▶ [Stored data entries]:
-- pv_equiv track=rewrite | github.com/guoer9/alpha-agent | alpha_agent/selection/factor_cleaner.py | adapt_field_references
-- ===== SOURCE A (Python) =====
-- FIELD_ALIASES = {
--     # 价格相关
--     'Close': 'close',
--     'CLOSE': 'close',
--     'Open': 'open',
--     'OPEN': 'open',
--     'High': 'high',
--     'HIGH': 'high',
--     'Low': 'low',
--     'LOW': 'low',
--     # 成交量相关
--     'Volume': 'volume',
--     'VOLUME': 'volume',
--     'vol': 'volume',
--     'Vol': 'volume',
--     'VOL': 'volume',
--     # 成交额
--     'Amount': 'amount',
--     'AMOUNT': 'amount',
--     'amt': 'amount',
--     # 换手率
--     'Turnover': 'turnover',
--     'TURNOVER': 'turnover',
--     'turn': 'turnover',
--     'Turn': 'turnover',
--     # 收益率
--     'ret': 'returns',
--     'Ret': 'returns',
--     'RET': 'returns',
--     'Return': 'returns',
--     'RETURN': 'returns',
--     # VWAP
--     'VWAP': 'vwap',
--     'Vwap': 'vwap',
-- }
--
-- def adapt_field_references(code: str) -> tuple[str, int]:
--     """
--     适配字段引用，将别名转换为标准字段名
--
--     Args:
--         code: 原始代码
--
--     Returns:
--         (适配后代码, 适配的字段数量)
--     """
--     if not code:
--         return code, 0
--
--     adapted_count = 0
--     result = code
--
--     for alias, standard in FIELD_ALIASES.items():
--         # 匹配 df['alias'] 或 df["alias"] 格式
--         patterns = [
--             (f"['{alias}']", f"['{standard}']"),
--             (f'["{alias}"]', f'["{standard}"]'),
--         ]
--
--         for old, new in patterns:
--             if old in result:
--                 result = result.replace(old, new)
--                 adapted_count += 1
--
--     return result, adapted_count
-- ===== SOURCE B (Python) =====
-- # B: single left-to-right scan over the code (one pass instead of 54 replace passes);
-- # whose word is an alias, collecting the distinct (word, quote) pairs seen.
-- FIELD_ALIASES = {
--     'Close': 'close', 'CLOSE': 'close',
--     'Open': 'open', 'OPEN': 'open',
--     'High': 'high', 'HIGH': 'high',
--     'Low': 'low', 'LOW': 'low',
--     'Volume': 'volume', 'VOLUME': 'volume', 'vol': 'volume', 'Vol': 'volume', 'VOL': 'volume',
--     'Amount': 'amount', 'AMOUNT': 'amount', 'amt': 'amount',
--     'Turnover': 'turnover', 'TURNOVER': 'turnover', 'turn': 'turnover', 'Turn': 'turnover',
--     'ret': 'returns', 'Ret': 'returns', 'RET': 'returns', 'Return': 'returns', 'RETURN': 'returns',
--     'VWAP': 'vwap', 'Vwap': 'vwap',
-- }
--
-- def adapt_field_references(code: str) -> tuple[str, int]:
--     if not code:
--         return code, 0
--     out = []
--     seen = set()
--     i = 0
--     n = len(code)
--     while i < n:
--         c = code[i]
--         if c == '[' and i + 1 < n and code[i + 1] in ("'", '"'):
--             q = code[i + 1]
--             j = i + 2
--             while j < n and (code[j].isalnum() or code[j] == '_'):
--                 j += 1
--             word = code[i + 2:j]
--             if word and j + 1 < n and code[j] == q and code[j + 1] == ']' and word in FIELD_ALIASES:
--                 out.append('[' + q + FIELD_ALIASES[word] + q + ']')
--                 seen.add((word, q))
--                 i = j + 2
--                 continue
--         out.append(c)
--         i += 1
--     return ''.join(out), len(seen)
-- ===== Notes on version B (the rewrite author's own statement) =====
-- stated objective: alternative
-- what changed: A makes 54 sequential whole-string containment tests and replace passes (one per alias/quote pattern); B makes a single left-to-right tokenizing scan that parses each [quote word quote] token once, rewrites it via one dictionary lookup, and counts the distinct (word, quote) pairs in a set.
import Mathlib
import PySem
-- pv_equiv track=rewrite | github.com/kb-math/group_theory | group_theory.py | construct_k_distinct_tuples
-- ===== SOURCE A (Python) =====
-- def construct_k_distinct_tuples(input_list, k):
--     if k == 1:
--         return [tuple([x]) for x in input_list]
--
--     k_minus_one_tuples = construct_k_distinct_tuples(input_list, k -1)
--
--     result = []
--     for tuple_ in k_minus_one_tuples:
--         for x in input_list:
--             if x not in tuple_:
--                 result.append(tuple(list(tuple_) + [x]))
--
--     return result
-- ===== SOURCE B (Python) =====
-- def construct_k_distinct_tuples(input_list, k):
--     result = [()]
--     for _ in range(k):
--         nxt = []
--         for t in result:
--             for x in input_list:
--                 if x not in t:
--                     nxt.append(t + (x,))
--         result = nxt
--     return result
-- ===== Notes on version B (the rewrite author's own statement) =====
-- stated objective: alternative
-- what changed: Replaces A's top-down recursion on k with a bottom-up iterative builder: start from the empty tuple and run k extension rounds, each round rebuilding the list by appending every non-member element to every current tuple.
import Mathlib
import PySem

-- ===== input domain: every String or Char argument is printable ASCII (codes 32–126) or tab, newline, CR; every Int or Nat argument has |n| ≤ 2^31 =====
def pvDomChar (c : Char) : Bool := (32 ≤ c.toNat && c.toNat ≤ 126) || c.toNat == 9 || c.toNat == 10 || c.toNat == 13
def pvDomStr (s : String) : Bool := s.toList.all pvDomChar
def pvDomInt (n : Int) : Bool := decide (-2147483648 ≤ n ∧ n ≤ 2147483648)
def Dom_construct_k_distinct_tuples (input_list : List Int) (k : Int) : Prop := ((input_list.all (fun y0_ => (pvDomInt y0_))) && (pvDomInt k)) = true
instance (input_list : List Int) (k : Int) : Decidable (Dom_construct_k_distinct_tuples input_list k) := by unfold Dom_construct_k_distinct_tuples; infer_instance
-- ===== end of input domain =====

-- B replaces A's top-down recursion on k with a bottom-up iterative builder (k extension
-- rounds starting from the empty tuple); same cost, proved to return the same list for k ≥ 1.

-- ===== PORT A =====
-- Literal port of A's recursion on k.  Python diverges (RecursionError) for k < 1; the
-- 'if k < 1 then []' guard only makes the recursion total in Lean — those inputs are
-- outside Pre_construct_k_distinct_tuples and nothing is claimed there.
def construct_k_distinct_tuples (input_list : List Int) (k : Int) : List (List Int) :=
  if k = 1 then input_list.map (fun x => [x])
  else if k < 1 then []
  else
    (construct_k_distinct_tuples input_list (k - 1)).foldl
      (fun result tuple_ =>
        input_list.foldl
          (fun result x => if x ∈ tuple_ then result else result ++ [tuple_ ++ [x]])
          result)
      []
termination_by k.toNat
decreasing_by omega

-- ===== PORT B =====
-- Literal port of Source B: result = [()], then k rounds rebuilding the list.
def construct_k_distinct_tuples_alt (input_list : List Int) (k : Int) : List (List Int) :=
  (PySem.List.pyRange 0 k 1).foldl
    (fun result _ =>
      result.foldl
        (fun nxt t =>
          input_list.foldl (fun nxt x => if x ∈ t then nxt else nxt ++ [t ++ [x]]) nxt)
        [])
    [[]]

-- ===== PRECONDITION & SPEC =====
-- Pre_ excludes exactly k ≤ 0, where Python A never returns (RecursionError: the
-- recursion k → k-1 has only the k == 1 base case).
def Pre_construct_k_distinct_tuples (input_list : List Int) (k : Int) : Prop := 1 ≤ k
instance (input_list : List Int) (k : Int) : Decidable (Pre_construct_k_distinct_tuples input_list k) := by unfold Pre_construct_k_distinct_tuples; infer_instance
def pvWitness_construct_k_distinct_tuples : List Int × Int := ([1, 2, 3], 2)

def Spec_construct_k_distinct_tuples (input_list : List Int) (k : Int) (out : List (List Int)) : Prop := out = construct_k_distinct_tuples_alt input_list k
instance (input_list : List Int) (k : Int) (out : List (List Int)) : Decidable (Spec_construct_k_distinct_tuples input_list k out) := by unfold Spec_construct_k_distinct_tuples; infer_instance

-- ===== CLAIM (what is proved, stated in full; the proofs are below) =====
def Claim_equal_construct_k_distinct_tuples : Prop := ∀ (input_list : List Int) (k : Int), Dom_construct_k_distinct_tuples input_list k → Pre_construct_k_distinct_tuples input_list k → Spec_construct_k_distinct_tuples input_list k (construct_k_distinct_tuples input_list k)

-- ===== LEMMAS AND PROOFS =====

-- One extension round: the shared loop body of both programs.
def pvStep (input_list : List Int) (result : List (List Int)) : List (List Int) :=
  result.foldl
    (fun nxt t =>
      input_list.foldl (fun nxt x => if x ∈ t then nxt else nxt ++ [t ++ [x]]) nxt)
    []

lemma pvFoldl_const {α β : Type} (l : List α) (f : β → β) (init : β) :
    l.foldl (fun r _ => f r) init = f^[l.length] init := by
  induction l generalizing init with
  | nil => rfl
  | cons a t ih => simp [List.foldl, ih, Function.iterate_succ_apply]

lemma pvInner_nil (l : List Int) (acc : List (List Int)) :
    l.foldl (fun a x => if x ∈ ([] : List Int) then a else a ++ [([] : List Int) ++ [x]]) acc
      = acc ++ l.map (fun x => [x]) := by
  induction l generalizing acc with
  | nil => simp
  | cons a t ih =>
      rw [List.foldl_cons, if_neg (by simp), ih]
      simp

lemma pvStep_base (l : List Int) : pvStep l [[]] = l.map (fun x => [x]) := by
  unfold pvStep
  rw [List.foldl_cons, List.foldl_nil, pvInner_nil]
  simp

lemma pvA_iter (l : List Int) : ∀ n : ℕ,
    construct_k_distinct_tuples l ((n : Int) + 1) = (pvStep l)^[n + 1] [[]] := by
  intro n
  induction n with
  | zero =>
      rw [construct_k_distinct_tuples]
      simp [pvStep_base]
  | succ m ih =>
      rw [construct_k_distinct_tuples, if_neg (by omega), if_neg (by omega)]
      have hk : (((m + 1 : ℕ) : Int) + 1) - 1 = (m : Int) + 1 := by push_cast; ring
      rw [hk, ih, Function.iterate_succ_apply' (pvStep l) (m + 1)]
      rfl

lemma pvAlt_iter (l : List Int) (k : Int) :
    construct_k_distinct_tuples_alt l k = (pvStep l)^[(PySem.List.pyRange 0 k 1).length] [[]] := by
  unfold construct_k_distinct_tuples_alt
  exact pvFoldl_const _ (pvStep l) _

-- ===== VERDICT (by name: the statement is the Claim_ definition above) =====
theorem construct_k_distinct_tuples_spec : Claim_equal_construct_k_distinct_tuples := by
  intro l k _dom hpre
  unfold Spec_construct_k_distinct_tuples
  have hpre' : (1 : Int) ≤ k := hpre
  obtain ⟨n, rfl⟩ : ∃ n : ℕ, k = (n : Int) + 1 := ⟨(k - 1).toNat, by omega⟩
  rw [pvA_iter, pvAlt_iter, PySem.List.length_pyRange_one]
  congr 1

▶ [Action item]:
From the records above, reproduce exactly the lines from the one with "def pvDomInt (n" to the one with "-- ===== end of", both included, and no others.

▶ [Written response]:
def pvDomInt (n : Int) : Bool := decide (-2147483648 ≤ n ∧ n ≤ 2147483648)
def Dom_construct_k_distinct_tuples (input_list : List Int) (k : Int) : Prop := ((input_list.all (fun y0_ => (pvDomInt y0_))) && (pvDomInt k)) = true
instance (input_list : List Int) (k : Int) : Decidable (Dom_construct_k_distinct_tuples input_list k) := by unfold Dom_construct_k_distinct_tuples; infer_instance
-- ===== end of input domain =====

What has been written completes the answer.